Directives For Change
On October 1, North West residents initiated a days-long protest to draw attention to their government’s failures. Civilians in the Tsetse village blocked major roads with tree branches and stones, demanding immediate intervention to address the water shortages. Local committee members like Olebogeng Molotwane were in attendance, stating that the committees’ attempts to engage the municipal and provincial authorities had proved ineffective. “We have written countless letters to the municipal water department,” Molotwane told News24, “However, we receive only empty promises that officials will come to address the water issues, with no subsequent action.”

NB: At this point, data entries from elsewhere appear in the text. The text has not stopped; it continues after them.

-- pv_equiv track=rewrite | github.com/ouzhantrk98/8-Vezir-Problemi | eight_queen.py | satrancTahtasindaCakismaSayisiniBul
-- ===== SOURCE A (Python) =====
-- import copy
--
-- def cakismaSayisi(o_anki_satranc_tahtasi):
--
--     konum_listesi = [0]*8 #8 tane vezir var çünkü
--
--     cakisma_sayisi = 0
--
--     say = len(konum_listesi)
--
--
--     #vezilerin konumlarını bulalım
--
--     for i in range(len(o_anki_satranc_tahtasi)):
--
--         for j in range(len(o_anki_satranc_tahtasi[i])):
--
--             if(o_anki_satranc_tahtasi[i][j] == 1):
--
--                 konum_listesi[i] = j
--
--
--     while say>1:
--
--         for j in range(1,say):
--
--             if((konum_listesi[0] - j == konum_listesi[j]) or (konum_listesi[0] == konum_listesi[j]) or (konum_listesi[0] + j) == konum_listesi[j]):
--
--                 cakisma_sayisi += 1
--
--         konum_listesi.pop(0)
--         say-=1
--
--     return cakisma_sayisi
--
-- def satrancTahtasindaCakismaSayisiniBul(array):
--
--     rows,cols = 8,7
--     array_cakisma = [[0 for x in range(cols)] for y in range(rows)]
--
--     arrayCopy = copy.deepcopy(array)
--
--     #Vezir yalnızca satır bazında ve üst ve alt çaprazlar bazında çakışma yaşayabilir.
--     #bunun için her veziri sütun boyu her kareye hareket ettirip
--     #Her konumda oluşan çakışma sayısını fonksiyon ile bulduruyoruz.
--     for i in range(len(arrayCopy)):
--
--         for j in range(len(arrayCopy[i])):
--
--             if(arrayCopy[i][j] == 1):
--
--                 arrayCopy[i][j] = 0
--
--                 for k in range(j):
--
--                     arrayCopy[i][k] = 1
--                     array_cakisma[i][k] = cakismaSayisi(arrayCopy)
--                     arrayCopy[i][k] = 0
--
--                 for m in range(j+1,len(arrayCopy)):
--
--                     arrayCopy[i][m] = 1
--                     array_cakisma[i][m-1] = cakismaSayisi(arrayCopy)
--                     arrayCopy[i][m] = 0
--
--                 arrayCopy[i][j] = 1
--
--     return array_cakisma
-- ===== SOURCE B (Python) =====
-- def satrancTahtasindaCakismaSayisiniBul(array):
--     # Conflict table without deepcopy/board mutation: extract queen columns once,
--     # vary pos[i] per trial and count conflicting pairs of positions directly.
--     result = [[0] * 7 for _ in range(8)]
--     pos = [0] * 8
--     queens = []  # (row, col) of each queen, row-major
--     for i, row in enumerate(array):
--         for j, v in enumerate(row):
--             if v == 1:
--                 pos[i] = j
--                 queens.append((i, j))
--     n = len(array)
--     for (i, j) in queens:
--         for t in list(range(j)) + list(range(j + 1, n)):
--             pos[i] = t
--             c = 0
--             for p in range(8):
--                 for q in range(p + 1, 8):
--                     d = q - p
--                     if pos[p] == pos[q] or pos[p] - d == pos[q] or pos[p] + d == pos[q]:
--                         c += 1
--             result[i][t if t < j else t - 1] = c
--         pos[i] = j
--     return result
-- ===== Notes on version B (the rewrite author's own statement) =====
-- stated objective: simpler
-- what changed: B drops A's deepcopy, in-place board mutation and per-trial re-extraction of all queen positions: it extracts the queen positions and the queen list in one pass, then for each trial square just overwrites one entry of the position array and counts conflicting pairs with a direct i<j double loop.
import Mathlib
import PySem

Though the protests did not appear to stir the North West government, the SAHRC had already taken notice of the crisis. Beginning in August, the commission observed the 84 pending complaints by residents regarding service delivery, and found that most attempts by the province to address such complaints were inadequate, incomplete, or only resulted in a temporary solution.
The SAHRC report concluded with directives to the affected municipalities in an effort to improve service delivery. The report mandates that these municipalities establish action plans within 90 days to permanently address systemic challenges in service delivery. The report also mandates that municipalities must rectify the environmental damage caused by the sewage, waste, and illegal dumping.
Furthermore, the report dedicated several pages to each of the 14 municipalities that they claimed had violated human rights. These pages detail specific directives to these municipalities, laying out plans to follow when new complaints arise. The coming months will demonstrate how municipal governments are responding to the report and whether or not communities will be alleviated of the burdens imposed by governance failures.